One of the huge houses in the neighborhood is inhabited by Mom, Dad, and toddler. The house has 4 garages. My question is: when the toddler grows up, will his parents consider their lives to have been a failure if he can’t afford a house with 5 garages? Is that a reasonable position to have? Or will there come a point when we can start measuring success in different currency than dumb, senseless consumption?

Situational vs Principled

When I observe passionate discussions about the wrongness of the electoral college model and the importance of the popular vote, I wonder whether the participants would be making the sane argument just as passionately if the situation was reversed and their candidate won the college and lost the popular count. I don’t believe that they would. Their anger and conviction seem situational rather than principled.

I know I wouldn’t be clamoring to give the victory to Trump had he lost the college and won the popular vote even by 10 million votes. Which is why I don’t wear the cloak of righteous outrage about the college right now.

And it’s the same with Big Business subverting governmental policy. You can’t be against it when you don’t like the nature of the subversion and then forget all about that principle when Big Business turns against the admittedly ridiculous RFRA and toilet bills.

Or just admit that you don’t have any principles and only care about winning no matter what. That’s a position that is deeply immoral but I’d respect it more than the hypocritical situational outrage.

Zizek’s New Book

Zizek’s new book on the refugees is far from perfect but it’s better than anything else I’ve seen on the subject. Amidst the requisite platitudes that are obsessively rolled out by anybody who approaches the issue, there are things that nobody explores but that are crucial. Example:

What we do know is that there is a complex economy of refugee transportation (an industry worth billions of dollars); so who is financing it, streamlining it? Where are the European intelligence services to explore this dark netherworld? The fact that refugees are in a desperate situation in no way excludes the possibility that their flow is part of a well-planned project.

Where the book fails is Zizek’s belief that migratory flows will stop once the situation in the refugees’ home countries improves. What the writer forgers is that people don’t always move exclusively away from something. Sometimes, what they are moving towards is equally or more important to them. 

More on this later.

Sixteenth-century SJWs

From an email sent out by my professional organization:

This edited volume will focus on issues of social justice in theatrical works of Golden Age Spain.

In case you don’t know, Golden Age Spain is 16th and 17th centuries.

Parental Guilt 

Pediatricians have this annoying questionnaire they give you during the regular wellness checkups that seems designed to prey on parents’ insecurities.

Does she talk?

Does she walk?

Does she stand up unassisted?

And my favorite: does  she feed herself with a spoon?
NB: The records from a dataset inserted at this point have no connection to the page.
-- pv_equiv track=rewrite | github.com/ahmadtc1/programmingPractice | cafeOrderChecker.py | serverOrdersRecursive
-- ===== SOURCE A (Python) =====
-- def serverOrdersRecursive(dineOrders, takeOutOrders, serverOrders):
--     if (len(serverOrders) == 0 ):
--         return True
--
--     elif (serverOrders[0] in dineOrders and len(dineOrders) > 0 and dineOrders[0] == serverOrders[0]):
--         return serverOrdersRecursive(dineOrders[1:], takeOutOrders, serverOrders[1:])
--
--     elif (serverOrders[0] in takeOutOrders and len(takeOutOrders) > 0 and takeOutOrders[0] == serverOrders[0]):
--         return serverOrdersRecursive(dineOrders, takeOutOrders[1:], serverOrders[1:])
--
--     else:
--         return False
-- ===== SOURCE B (Python) =====
-- def serverOrdersRecursive(dineOrders, takeOutOrders, serverOrders):
--     i = j = 0
--     for x in serverOrders:
--         if i < len(dineOrders) and dineOrders[i] == x:
--             i += 1
--         elif j < len(takeOutOrders) and takeOutOrders[j] == x:
--             j += 1
--         else:
--             return False
--     return True
-- ===== Notes on version B (the rewrite author's own statement) =====
-- stated objective: faster
-- what changed: Replaced the recursive solution that slices both lists and does a linear membership scan at every step by a single iterative two-pointer pass over serverOrders (the membership test in A is redundant given the head comparison).
import Mathlib
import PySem

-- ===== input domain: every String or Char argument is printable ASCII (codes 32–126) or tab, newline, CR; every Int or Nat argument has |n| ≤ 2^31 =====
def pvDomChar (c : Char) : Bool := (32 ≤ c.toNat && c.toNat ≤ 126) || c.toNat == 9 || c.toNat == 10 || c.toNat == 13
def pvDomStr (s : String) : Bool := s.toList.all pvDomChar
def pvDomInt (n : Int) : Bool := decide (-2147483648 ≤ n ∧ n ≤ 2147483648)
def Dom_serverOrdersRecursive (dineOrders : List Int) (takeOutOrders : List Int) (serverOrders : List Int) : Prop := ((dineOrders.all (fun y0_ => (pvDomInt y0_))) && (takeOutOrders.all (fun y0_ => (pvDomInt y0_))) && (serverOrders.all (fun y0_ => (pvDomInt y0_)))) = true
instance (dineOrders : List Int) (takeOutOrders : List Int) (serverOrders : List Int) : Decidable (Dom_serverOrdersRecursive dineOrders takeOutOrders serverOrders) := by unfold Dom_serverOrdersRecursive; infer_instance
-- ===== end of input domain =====

-- B replaces A's O(n^2) slicing recursion with an O(n) two-pointer scan (A's membership test is redundant).


-- ===== PORT A =====
-- literal port of A: recursion on serverOrders, Python 'in' → List.contains, xs[1:] → drop 1
def serverOrdersRecursive (dineOrders : List Int) (takeOutOrders : List Int) (serverOrders : List Int) : Bool :=
  match serverOrders with
  | [] => true
  | x :: rest =>
    if dineOrders.contains x && decide (0 < dineOrders.length) && (dineOrders.head? == some x) then
      serverOrdersRecursive (dineOrders.drop 1) takeOutOrders rest
    else if takeOutOrders.contains x && decide (0 < takeOutOrders.length) && (takeOutOrders.head? == some x) then
      serverOrdersRecursive dineOrders (takeOutOrders.drop 1) rest
    else
      false

-- ===== PORT B =====
-- the for-loop of Source B with indices i, j; 'i < len(d) and d[i] == x' is d[i]? == some x
def serverOrdersRecursiveAltGo (dineOrders : List Int) (takeOutOrders : List Int) : List Int → Nat → Nat → Bool
  | [], _, _ => true
  | x :: rest, i, j =>
    if dineOrders[i]? == some x then
      serverOrdersRecursiveAltGo dineOrders takeOutOrders rest (i + 1) j
    else if takeOutOrders[j]? == some x then
      serverOrdersRecursiveAltGo dineOrders takeOutOrders rest i (j + 1)
    else
      false

def serverOrdersRecursive_alt (dineOrders : List Int) (takeOutOrders : List Int) (serverOrders : List Int) : Bool :=
  serverOrdersRecursiveAltGo dineOrders takeOutOrders serverOrders 0 0

-- ===== PRECONDITION & SPEC =====
def Spec_serverOrdersRecursive (dineOrders : List Int) (takeOutOrders : List Int) (serverOrders : List Int) (out : Bool) : Prop := out = serverOrdersRecursive_alt dineOrders takeOutOrders serverOrders
instance (dineOrders : List Int) (takeOutOrders : List Int) (serverOrders : List Int) (out : Bool) : Decidable (Spec_serverOrdersRecursive dineOrders takeOutOrders serverOrders out) := by unfold Spec_serverOrdersRecursive; infer_instance

-- ===== CLAIM (what is proved, stated in full; the proofs are below) =====
def Claim_equal_serverOrdersRecursive : Prop := ∀ (dineOrders : List Int) (takeOutOrders : List Int) (serverOrders : List Int), Dom_serverOrdersRecursive dineOrders takeOutOrders serverOrders → Spec_serverOrdersRecursive dineOrders takeOutOrders serverOrders (serverOrdersRecursive dineOrders takeOutOrders serverOrders)

-- ===== LEMMAS AND PROOFS =====

-- A's branch condition collapses to the head comparison
theorem cond_eq_head (d : List Int) (x : Int) :
    (d.contains x && decide (0 < d.length) && (d.head? == some x)) = (d.head? == some x) := by
  cases d with
  | nil => simp
  | cons a d' =>
    by_cases h : a = x <;> simp [h]

theorem go_eq_drop (d t : List Int) :
    ∀ (s : List Int) (i j : Nat),
      serverOrdersRecursiveAltGo d t s i j =
        serverOrdersRecursive (d.drop i) (t.drop j) s := by
  intro s
  induction s with
  | nil => intro i j; simp [serverOrdersRecursiveAltGo, serverOrdersRecursive]
  | cons x rest ih =>
    intro i j
    rw [serverOrdersRecursiveAltGo, serverOrdersRecursive, cond_eq_head, cond_eq_head]
    rw [List.head?_drop, List.head?_drop]
    by_cases h1 : d[i]? = some x
    · simp [h1, ih, List.drop_drop]
    · by_cases h2 : t[j]? = some x <;>
        simp [h1, h2, ih, List.drop_drop]

-- ===== VERDICT (by name: the statement is the Claim_ definition above) =====
theorem serverOrdersRecursive_spec : Claim_equal_serverOrdersRecursive := by
  intro d t s _
  unfold Spec_serverOrdersRecursive serverOrdersRecursive_alt
  rw [go_eq_drop]
  simp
Has anybody even seen a little freak who feeds herself with a spoon at 9 months? [Of course, with my luck somebody will be reading this whose baby fed herself with a spoon at 3 months of age, and the post will make them angry. Be honest, though, do you believe it’s to be expected that such small children know how to use a spoon?]

After answering “no, no, she does not, no, she can’t do that, no” and trying to make oneself feel better with a pathetic little joke [“No, she doesn’t drink from a sippy cup. We only have one and I’m using it”], the chastened parent grabs the baby who has already disappointed the world by not having sat for the bar exam before turning 1 year old and crawls away. 

My Klara just learned to clap her hands, by the way. And it feels a lot more age-appropriate than conducting conversations while standing unassisted and eating with a spoon.

Trash Watching

While I work on my book in my office, I watch Russian trash TV . The TV show I’m watching is opened in a window that sits alongside the window with the text of the book. I’m very lucky that our Russian program closed down 10 years ago because now nobody can understand the language and guess that I’m watching the equivalent of the American Maury show.

Hungry Typo

It must be because I forgot to have breakfast that instead of the word “stakeholders” I twice wrote “steakholders.”